Wait. I thought the last two updates to ITP were supposed to eliminate cookie-related workarounds?
They were, and they did. Earlier this year, Apple announced ITP 2.1 to curtail companies’ abilities to use first-party cookies to track people on third-party sites. Prior to that update, when someone clicked a link from one website to another, the first website could include an identifier in the destination URL that the second website would store within a first-party cookie and pass back to the first website in order for the first website to record what the person did on the second website; this practice is called cross-site tracking via link decoration and provided a way for companies to sidestep ITP’s previous crackdown on companies using third-party cookies for cross-site tracking. With ITP 2.1, Apple would delete these first-party cookies seven days after they were installed on a browser so that they could not be used to persistently track people around the web. In April, Apple announced ITP 2.2, which cut the first-party cookies’ lifespan to one day.
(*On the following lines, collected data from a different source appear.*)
-- pv_equiv track=rewrite | github.com/miliar/Code_Jam_Webscraper | Solutions_python/Problem_155/3509.py | calcInvitees
-- ===== SOURCE A (Python) =====
-- def calcInvitees(standing, audience, shyness):
-- 	if len(audience) == 1:
-- 		return 0
-- 	standing += audience[0]
-- 	shyness += 1
-- 	if standing >= shyness:
-- 		return calcInvitees(standing, audience[1:], shyness)
-- 	return (shyness - standing) + calcInvitees(shyness, audience[1:], shyness)
-- ===== SOURCE B (Python) =====
-- def calcInvitees(standing, audience, shyness):
--     # max prefix-deficit formulation: answer = max(0, max_k ((shyness+k) - (standing + sum of first k)))
--     deficit = shyness - standing
--     best = 0
--     for x in audience[:-1]:
--         deficit += 1 - x
--         if deficit > best:
--             best = deficit
--     return best
-- ===== Notes on version B (the rewrite author's own statement) =====
-- stated objective: faster
-- what changed: Replaces the list-slicing recursion that patches 'standing' up to 'shyness' at each deficit with a single linear pass computing the maximum prefix deficit (answer = max(0, max_k (shyness+k - standing - prefix_sum_k))).
import Mathlib
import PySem

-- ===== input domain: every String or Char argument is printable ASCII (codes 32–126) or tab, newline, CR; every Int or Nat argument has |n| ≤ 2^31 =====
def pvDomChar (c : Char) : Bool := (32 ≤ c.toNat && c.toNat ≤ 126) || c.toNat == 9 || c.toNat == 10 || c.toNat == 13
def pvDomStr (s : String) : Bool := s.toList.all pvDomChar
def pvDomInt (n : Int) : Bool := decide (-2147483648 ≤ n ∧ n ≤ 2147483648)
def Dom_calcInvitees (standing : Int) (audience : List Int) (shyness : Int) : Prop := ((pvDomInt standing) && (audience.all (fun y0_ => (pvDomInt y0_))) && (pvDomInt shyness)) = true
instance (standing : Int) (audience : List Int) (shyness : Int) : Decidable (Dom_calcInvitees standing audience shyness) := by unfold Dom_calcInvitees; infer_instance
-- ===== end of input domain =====

-- B replaces A's list-slicing recursion with one linear pass over the list computing
-- the maximum prefix deficit (a different algorithm; measurably faster, O(n) vs O(n^2)).
-- ===== PORT A =====
def calcInvitees (standing : Int) (audience : List Int) (shyness : Int) : Int :=
  if audience.length = 1 then 0
  else
    match audience with
    | [] => 0  -- Python raises IndexError here (audience[0]); excluded by Pre_
    | a :: rest =>
      let standing' := standing + a
      let shyness' := shyness + 1
      if standing' ≥ shyness' then calcInvitees standing' rest shyness'
      else (shyness' - standing') + calcInvitees shyness' rest shyness'

-- ===== PORT B =====
-- the loop body of Source B's for-loop (deficit, best accumulators)
def pvStepB (st : Int × Int) (x : Int) : Int × Int :=
  let d := st.1 + (1 - x)
  (d, if d > st.2 then d else st.2)

def calcInvitees_alt (standing : Int) (audience : List Int) (shyness : Int) : Int :=
  (audience.dropLast.foldl pvStepB (shyness - standing, 0)).2

-- ===== PRECONDITION & SPEC =====
-- Pre_ excludes exactly the empty audience, on which Python A raises IndexError.
def Pre_calcInvitees (standing : Int) (audience : List Int) (shyness : Int) : Prop := audience ≠ []
instance (standing : Int) (audience : List Int) (shyness : Int) : Decidable (Pre_calcInvitees standing audience shyness) := by unfold Pre_calcInvitees; infer_instance
def pvWitness_calcInvitees : Int × List Int × Int := (1, [2, 3, 0, 1], 0)


def Spec_calcInvitees (standing : Int) (audience : List Int) (shyness : Int) (out : Int) : Prop := out = calcInvitees_alt standing audience shyness
instance (standing : Int) (audience : List Int) (shyness : Int) (out : Int) : Decidable (Spec_calcInvitees standing audience shyness out) := by unfold Spec_calcInvitees; infer_instance

-- ===== CLAIM (what is proved, stated in full; the proofs are below) =====
def Claim_equal_calcInvitees : Prop := ∀ (standing : Int) (audience : List Int) (shyness : Int), Dom_calcInvitees standing audience shyness → Pre_calcInvitees standing audience shyness → Spec_calcInvitees standing audience shyness (calcInvitees standing audience shyness)

-- ===== LEMMAS AND PROOFS =====

-- shifting both accumulators of B's fold by a constant shifts both results by it
theorem pvStepB_shift (l : List Int) (d b c : Int) :
    l.foldl pvStepB (d + c, b + c) =
      ((l.foldl pvStepB (d, b)).1 + c, (l.foldl pvStepB (d, b)).2 + c) := by
  induction l generalizing d b with
  | nil => rfl
  | cons x xs ih =>
    simp only [List.foldl_cons]
    have h1 : pvStepB (d + c, b + c) x =
        ((pvStepB (d, b) x).1 + c, (pvStepB (d, b) x).2 + c) := by
      simp only [pvStepB]
      by_cases h : d + (1 - x) > b
      · rw [if_pos (by omega), if_pos h]
        exact Prod.ext (by ring) (by ring)
      · rw [if_neg (by omega), if_neg h]
        exact Prod.ext (by ring) rfl
    rw [h1, ← ih]

theorem calcInvitees_eq_alt (l : List Int) :
    ∀ (s t : Int), l ≠ [] → calcInvitees s l t = calcInvitees_alt s l t := by
  induction l with
  | nil => intro s t h; exact absurd rfl h
  | cons x rest ih =>
    intro s t _
    match rest with
    | [] => simp [calcInvitees, calcInvitees_alt]
    | y :: rest' =>
      have hlen : (x :: y :: rest').length ≠ 1 := by simp
      have hdrop : (x :: y :: rest').dropLast = x :: (y :: rest').dropLast := rfl
      rw [calcInvitees]
      rw [if_neg hlen]
      simp only []
      by_cases hge : s + x ≥ t + 1
      · rw [if_pos hge, ih (s + x) (t + 1) (by simp)]
        simp only [calcInvitees_alt, hdrop, List.foldl_cons, pvStepB]
        have h2 : ¬ (t - s + (1 - x) > (0 : Int)) := by omega
        rw [if_neg h2]
        have : t - s + (1 - x) = t + 1 - (s + x) := by ring
        rw [this]
      · rw [if_neg hge, ih (t + 1) (t + 1) (by simp)]
        simp only [calcInvitees_alt, hdrop, List.foldl_cons, pvStepB]
        have h2 : t - s + (1 - x) > (0 : Int) := by omega
        rw [if_pos h2]
        -- B's state after the first element is the base state shifted by the deficit c
        set c : Int := t - s + (1 - x) with hc
        have hbase : (c, c) = ((t + 1 - (t + 1)) + c, (0 : Int) + c) := by
          refine Prod.ext ?_ ?_ <;> simp
        rw [hbase, pvStepB_shift]
        omega

-- ===== VERDICT (by name: the statement is the Claim_ definition above) =====
theorem calcInvitees_spec : Claim_equal_calcInvitees := by
  intro s l t _ hpre
  unfold Spec_calcInvitees
  exact calcInvitees_eq_alt l s t hpre
theorem pvStep_eq (ineqs : List String) (i0 : Nat) (h : i0 < ineqs.length) :
    (if PySem.List.pyGetD ineqs (i0 : Int) "" = "<"
     then pvInnerA "<" ineqs ((i0 : Int)).toNat ((List.range (ineqs.length + 1)).map (pvFRes ineqs (i0 + 1)))
     else (List.range (ineqs.length + 1)).map (pvFRes ineqs (i0 + 1)))
    = (List.range (ineqs.length + 1)).map (pvFRes ineqs i0) := by
  rw [PySem.List.pyGetD_natCast, Int.toNat_natCast]
  by_cases hlt : ineqs.getD i0 "" = "<"
  · rw [if_pos hlt]
    have hlen : i0 < ((List.range (ineqs.length + 1)).map (pvFRes ineqs (i0 + 1))).length := by
      simp; omega
    apply List.ext_getElem
    · rw [pvInnerA_length]; simp
    · intro t h1 h2
      rw [← List.getD_eq_getElem _ _ h1, ← List.getD_eq_getElem _ _ h2,
        pvInnerA_getD "<" ineqs i0 _ t hlen]
      have h2' : t < ineqs.length + 1 := by simpa using h2
      rw [pvGetD_map_range _ _ _ h2', pvGetD_map_range _ _ _ h2']
      exact pvFRes_step_lt ineqs i0 h hlt t
  · rw [if_neg hlt]
    apply List.map_congr_left
    intro j _
    exact pvFRes_step_nolt ineqs i0 h hlt j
Got it. So then companies found a way to track people without using cookies?
Yes. Companies have been able to use the same link decoration practice to pass identifiers from one website to another, but instead of storing the IDs within a first-party cookie, they stored it within non-cookie-based web storage mechanisms, such as local storage.
WTF is local storage?
Local storage is similar to a cookie in that websites can use local storage to record information about a person visiting their site, such as an ID, and store that information on that person’s browser in order to quickly refer to it the next time that browser visits their site. The main difference between local storage and a cookie is that local storage can be used to stash more information than a cookie, which is why some websites use local storage to preserve people’s preferences when visiting a website.
How does ITP prevent companies from using non-cookie-based web storage for cross-site tracking?
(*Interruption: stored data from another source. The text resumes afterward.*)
-- pv_equiv track=rewrite | github.com/jjjsssssf/My_engine_and_game | game/funcoes.py | autotile_frames_da_grade
-- ===== SOURCE A (Python) =====
-- def autotile_frames_da_grade(col_inicio, lin_inicio, colunas=4, linhas=4):
--     frames = {}
--     i = 0
--     for r in range(linhas):
--         for c in range(colunas):
--             frames[i] = (col_inicio + c, lin_inicio + r)
--             i += 1
--             if i >= 16:
--                 return frames
--     return frames
-- ===== SOURCE B (Python) =====
-- def autotile_frames_da_grade(col_inicio, lin_inicio, colunas=4, linhas=4):
--     n = min(max(colunas, 0) * max(linhas, 0), 16)
--     return {i: (col_inicio + i % colunas, lin_inicio + i // colunas) for i in range(n)}
-- ===== Notes on version B (the rewrite author's own statement) =====
-- stated objective: simpler
-- what changed: Replaced the nested row/column loops with a mid-loop early return by a single pass over range(min(colunas*linhas, 16)) that recovers row and column by divmod arithmetic (i // colunas, i % colunas), built as one dict comprehension.
import Mathlib
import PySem

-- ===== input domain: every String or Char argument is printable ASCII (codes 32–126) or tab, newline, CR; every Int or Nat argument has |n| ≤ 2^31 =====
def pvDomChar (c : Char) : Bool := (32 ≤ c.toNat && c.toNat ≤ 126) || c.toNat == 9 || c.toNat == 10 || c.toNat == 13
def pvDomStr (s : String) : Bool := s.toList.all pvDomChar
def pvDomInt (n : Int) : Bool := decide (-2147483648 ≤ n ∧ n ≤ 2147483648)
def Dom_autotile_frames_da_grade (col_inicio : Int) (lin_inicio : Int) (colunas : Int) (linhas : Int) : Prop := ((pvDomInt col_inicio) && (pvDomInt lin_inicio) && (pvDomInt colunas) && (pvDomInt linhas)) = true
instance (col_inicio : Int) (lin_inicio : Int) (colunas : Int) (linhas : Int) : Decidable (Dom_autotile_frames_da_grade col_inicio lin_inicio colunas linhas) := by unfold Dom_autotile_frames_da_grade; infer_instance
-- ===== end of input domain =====

-- B replaces A's nested loops + mid-loop early return by one pass over range(min(colunas*linhas,16)) with divmod index recovery (objective: simpler).

-- ===== PORT A =====
-- inner 'for c in range(colunas)' loop; third component = True means the 'return frames' inside fired
def pvA_inner (col0 lin0 r : Int) : List Int → PySem.Dict Int (Int × Int) → Int → (PySem.Dict Int (Int × Int) × Int × Bool)
  | [], frames, i => (frames, i, false)
  | c :: cs, frames, i =>
    let frames' := frames.insert i (col0 + c, lin0 + r)
    let i' := i + 1
    if 16 ≤ i' then (frames', i', true)
    else pvA_inner col0 lin0 r cs frames' i'

-- outer 'for r in range(linhas)' loop
def pvA_outer (col0 lin0 colunas : Int) : List Int → PySem.Dict Int (Int × Int) → Int → PySem.Dict Int (Int × Int)
  | [], frames, _ => frames
  | r :: rs, frames, i =>
    let res := pvA_inner col0 lin0 r (PySem.List.pyRange 0 colunas 1) frames i
    if res.2.2 then res.1 else pvA_outer col0 lin0 colunas rs res.1 res.2.1

def autotile_frames_da_grade (col_inicio : Int) (lin_inicio : Int) (colunas : Int) (linhas : Int) : List (Int × Int × Int) :=
  (pvA_outer col_inicio lin_inicio colunas (PySem.List.pyRange 0 linhas 1) PySem.Dict.empty 0).items

-- ===== PORT B =====
def autotile_frames_da_grade_alt (col_inicio : Int) (lin_inicio : Int) (colunas : Int) (linhas : Int) : List (Int × Int × Int) :=
  let n := min (max colunas 0 * max linhas 0) 16
  (PySem.List.pyRange 0 n 1).map
    (fun i => (i, col_inicio + PySem.Int.mod i colunas, lin_inicio + PySem.Int.floordiv i colunas))

-- ===== PRECONDITION & SPEC =====
def Spec_autotile_frames_da_grade (col_inicio : Int) (lin_inicio : Int) (colunas : Int) (linhas : Int) (out : List (Int × Int × Int)) : Prop := out = autotile_frames_da_grade_alt col_inicio lin_inicio colunas linhas
instance (col_inicio : Int) (lin_inicio : Int) (colunas : Int) (linhas : Int) (out : List (Int × Int × Int)) : Decidable (Spec_autotile_frames_da_grade col_inicio lin_inicio colunas linhas out) := by unfold Spec_autotile_frames_da_grade; infer_instance

-- ===== CLAIM (what is proved, stated in full; the proofs are below) =====
def Claim_equal_autotile_frames_da_grade : Prop := ∀ (col_inicio : Int) (lin_inicio : Int) (colunas : Int) (linhas : Int), Dom_autotile_frames_da_grade col_inicio lin_inicio colunas linhas → Spec_autotile_frames_da_grade col_inicio lin_inicio colunas linhas (autotile_frames_da_grade col_inicio lin_inicio colunas linhas)

-- ===== LEMMAS AND PROOFS =====

-- the entry stored at index i, expressed by divmod (= B's map function)
def pvF (col0 lin0 colunas : Int) (i : Int) : Int × Int × Int :=
  (i, col0 + PySem.Int.mod i colunas, lin0 + PySem.Int.floordiv i colunas)

lemma pvF_at (col0 lin0 colunas r c i : Int) (hc0 : 0 ≤ c) (hc : c < colunas)
    (hi : i = r * colunas + c) :
    pvF col0 lin0 colunas i = (i, col0 + c, lin0 + r) := by
  have hpos : 0 < colunas := lt_of_le_of_lt hc0 hc
  have hfd : PySem.Int.floordiv i colunas = r := by
    rw [PySem.Int.floordiv_eq_iff_of_pos hpos]; constructor <;> nlinarith
  have hmod : PySem.Int.mod i colunas = c := by
    have := PySem.Int.floordiv_mul_add_mod i colunas
    rw [hfd] at this; omega
  simp [pvF, hfd, hmod]

lemma pvDict_mk_items {κ ν : Type} [BEq κ] (l : List (κ × ν)) :
    (PySem.Dict.mk l : PySem.Dict κ ν).items = l := rfl

lemma pv_not_contains (col0 lin0 colunas i : Int) :
    (PySem.Dict.mk ((PySem.List.pyRange 0 i 1).map (pvF col0 lin0 colunas))).contains i = false := by
  rw [PySem.Dict.contains_mk]
  simp only [List.any_eq_false, List.mem_map]
  rintro p ⟨j, hj, rfl⟩
  rw [PySem.List.mem_pyRange_one] at hj
  have hne : j ≠ i := by omega
  simp [pvF, hne]

lemma pvA_inner_spec (col0 lin0 colunas r c0 i : Int)
    (hc0 : 0 ≤ c0) (hccol : c0 ≤ colunas) (hi0 : 0 ≤ i) (hi16 : i < 16)
    (hri : i = r * colunas + c0) :
    pvA_inner col0 lin0 r (PySem.List.pyRange c0 colunas 1)
      (PySem.Dict.mk ((PySem.List.pyRange 0 i 1).map (pvF col0 lin0 colunas))) i =
    (PySem.Dict.mk ((PySem.List.pyRange 0 (i + min (colunas - c0) (16 - i)) 1).map (pvF col0 lin0 colunas)),
     i + min (colunas - c0) (16 - i), decide (i + min (colunas - c0) (16 - i) = 16)) := by
  by_cases h : colunas ≤ c0
  · have hc0' : c0 = colunas := le_antisymm hccol h
    rw [PySem.List.pyRange_one_eq_nil h]
    have ht : min (colunas - c0) (16 - i) = 0 := by omega
    simp only [pvA_inner, ht]
    simp [show ¬ i = 16 from by omega]
  · push_neg at h
    rw [PySem.List.pyRange_one_cons h]
    have hins : (PySem.Dict.mk ((PySem.List.pyRange 0 i 1).map (pvF col0 lin0 colunas))).insert i
        (col0 + c0, lin0 + r) =
        PySem.Dict.mk ((PySem.List.pyRange 0 (i + 1) 1).map (pvF col0 lin0 colunas)) := by
      apply PySem.Dict.ext
      rw [PySem.Dict.items_insert_of_not_contains _ _ (pv_not_contains col0 lin0 colunas i)]
      rw [pvDict_mk_items, pvDict_mk_items, PySem.List.pyRange_one_succ_right hi0,
        List.map_append]
      simp [pvF_at col0 lin0 colunas r c0 i hc0 h hri]
    by_cases h16 : 16 ≤ i + 1
    · have ht : min (colunas - c0) (16 - i) = 1 := by omega
      simp only [pvA_inner, hins, if_pos h16, ht]
      simp [show i + 1 = 16 by omega]
    · have hrec := pvA_inner_spec col0 lin0 colunas r (c0 + 1) (i + 1)
        (by omega) (by omega) (by omega) (by omega) (by omega)
      simp only [pvA_inner, hins, if_neg h16]
      rw [hrec]
      have : i + 1 + min (colunas - (c0 + 1)) (16 - (i + 1)) = i + min (colunas - c0) (16 - i) := by
        omega
      rw [this]
termination_by (colunas - c0).toNat
decreasing_by omega

lemma pvA_outer_nonpos (col0 lin0 colunas : Int) (hcol : colunas ≤ 0)
    (rs : List Int) (frames : PySem.Dict Int (Int × Int)) (i : Int) :
    pvA_outer col0 lin0 colunas rs frames i = frames := by
  induction rs with
  | nil => rfl
  | cons r rs ih =>
    rw [pvA_outer, PySem.List.pyRange_one_eq_nil hcol]
    simpa [pvA_inner] using ih

lemma pvA_outer_spec (col0 lin0 colunas linhas r0 : Int) (hcol : 0 < colunas)
    (hr0 : 0 ≤ r0) (hi16 : r0 * colunas < 16) :
    pvA_outer col0 lin0 colunas (PySem.List.pyRange r0 linhas 1)
      (PySem.Dict.mk ((PySem.List.pyRange 0 (r0 * colunas) 1).map (pvF col0 lin0 colunas)))
      (r0 * colunas) =
    PySem.Dict.mk ((PySem.List.pyRange 0 (min (colunas * max linhas r0) 16) 1).map
      (pvF col0 lin0 colunas)) := by
  by_cases h : linhas ≤ r0
  · rw [PySem.List.pyRange_one_eq_nil h]
    have hmax : max linhas r0 = r0 := by omega
    have hc : colunas * r0 = r0 * colunas := mul_comm _ _
    have : min (colunas * max linhas r0) 16 = r0 * colunas := by rw [hmax]; omega
    rw [this]; rfl
  · push_neg at h
    rw [PySem.List.pyRange_one_cons h]
    have hinner := pvA_inner_spec col0 lin0 colunas r0 0 (r0 * colunas)
      le_rfl (by omega) (by positivity) hi16 (by omega)
    simp only [pvA_outer, hinner, sub_zero]
    have hexp : (r0 + 1) * colunas = r0 * colunas + colunas := by ring
    by_cases hfl : r0 * colunas + min colunas (16 - r0 * colunas) = 16
    · have hge : 16 ≤ (r0 + 1) * colunas := by omega
      have hlin : (r0 + 1) * colunas ≤ colunas * linhas := by nlinarith
      have hmin : min (colunas * max linhas r0) 16 = 16 := by
        have hmax : max linhas r0 = linhas := by omega
        rw [hmax]; omega
      rw [hfl, hmin]
      simp
    · have hstep : r0 * colunas + min colunas (16 - r0 * colunas) = (r0 + 1) * colunas := by
        omega
      have hnext : (r0 + 1) * colunas < 16 := by omega
      rw [decide_eq_false hfl, hstep]
      have hrec := pvA_outer_spec col0 lin0 colunas linhas (r0 + 1) hcol (by omega) hnext
      have hmaxeq : max linhas (r0 + 1) = max linhas r0 := by omega
      simp only [Bool.false_eq_true, if_false]
      rw [hrec, hmaxeq]
termination_by (linhas - r0).toNat
decreasing_by omega

-- ===== VERDICT (by name: the statement is the Claim_ definition above) =====
theorem autotile_frames_da_grade_spec : Claim_equal_autotile_frames_da_grade := by
  intro col0 lin0 colunas linhas _
  unfold Spec_autotile_frames_da_grade autotile_frames_da_grade autotile_frames_da_grade_alt
  by_cases hcol : 0 < colunas
  · have h := pvA_outer_spec col0 lin0 colunas linhas 0 hcol le_rfl (by omega)
    simp only [zero_mul] at h
    have hemp : (PySem.Dict.mk ((PySem.List.pyRange 0 0 1).map (pvF col0 lin0 colunas)) :
        PySem.Dict Int (Int × Int)) = PySem.Dict.empty := by
      apply PySem.Dict.ext
      rw [pvDict_mk_items, PySem.List.pyRange_one_eq_nil le_rfl]
      rfl
    rw [hemp] at h
    rw [h, pvDict_mk_items, show max colunas 0 = colunas from by omega]
    rfl
  · push_neg at hcol
    rw [pvA_outer_nonpos col0 lin0 colunas hcol]
    have hn : min (max colunas 0 * max linhas 0) 16 = (0 : Int) := by
      rw [show max colunas 0 = (0:Int) from by omega]; simp
    simp only [hn]
    rw [PySem.List.pyRange_one_eq_nil le_rfl]
    rfl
If Safari sees that a company that it classifies as a cross-site tracker has decorated the link that a person clicks to visit another website, then it will delete all the non-cookie-based website data for that website from the person’s browser after seven days in which the person has continued to use Safari but not visited the site since clicking that link.
Safari will delete all non-cookie-based website data on the second site? Is that a problem?
It could be. There’s the evergreen caveat that, as of August 2019, Safari accounted for 15% of the global browser market compared to Google’s Chrome browser’s 64% market share, according to online traffic monitor StatCounter. Furthermore, if people typically visit a site at least once a week, then it’s probably not a problem because of the seven-day stipulation. That said, for sites that are visited somewhat regularly but less frequently than weekly, ITP 2.3 could be a problem. However, that also depends on whether a website uses these web storage tools and what information the site stores within them. According to Conversant vp of platform architecture Danny Avni, it’s “fairly common” for websites to use non-cookie-based web storage to save information that sites use to maintain the user experience, such as whether a person has already filled out a survey solicited by the site or at what volume a person prefers videos to play.
So the consequences of ITP 2.3 could extend beyond how ads are targeted and measured online?
Yes. Advertising-wise, ITP 2.3 is considered by programmatic advertising experts to be a fairly minor update. “I believe it pales in comparison to the cookie-related rules rolled out previously with ITP. These changes impact publishers/sites more so than advertising efforts from my vantage point,” said Amanda Martin, vp of enterprise partnerships at Goodway Group, in an email.
If anything, ITP 2.3 could be a positive for advertisers, particularly with regard to measurement and attribution. By deleting first-party cookies after 24 hours, ITP 2.2 effectively cut the measurement and attribution window from seven days to one day. ITP 2.3 re-extends the window to seven days so long as companies use non-cookie-based web storage to stash the identifier used for measurement and attribution, said Ameet Shah, vp of publisher and technology strategy at Prohaska Consulting.
What can sites that rely on these web storage tools do about this?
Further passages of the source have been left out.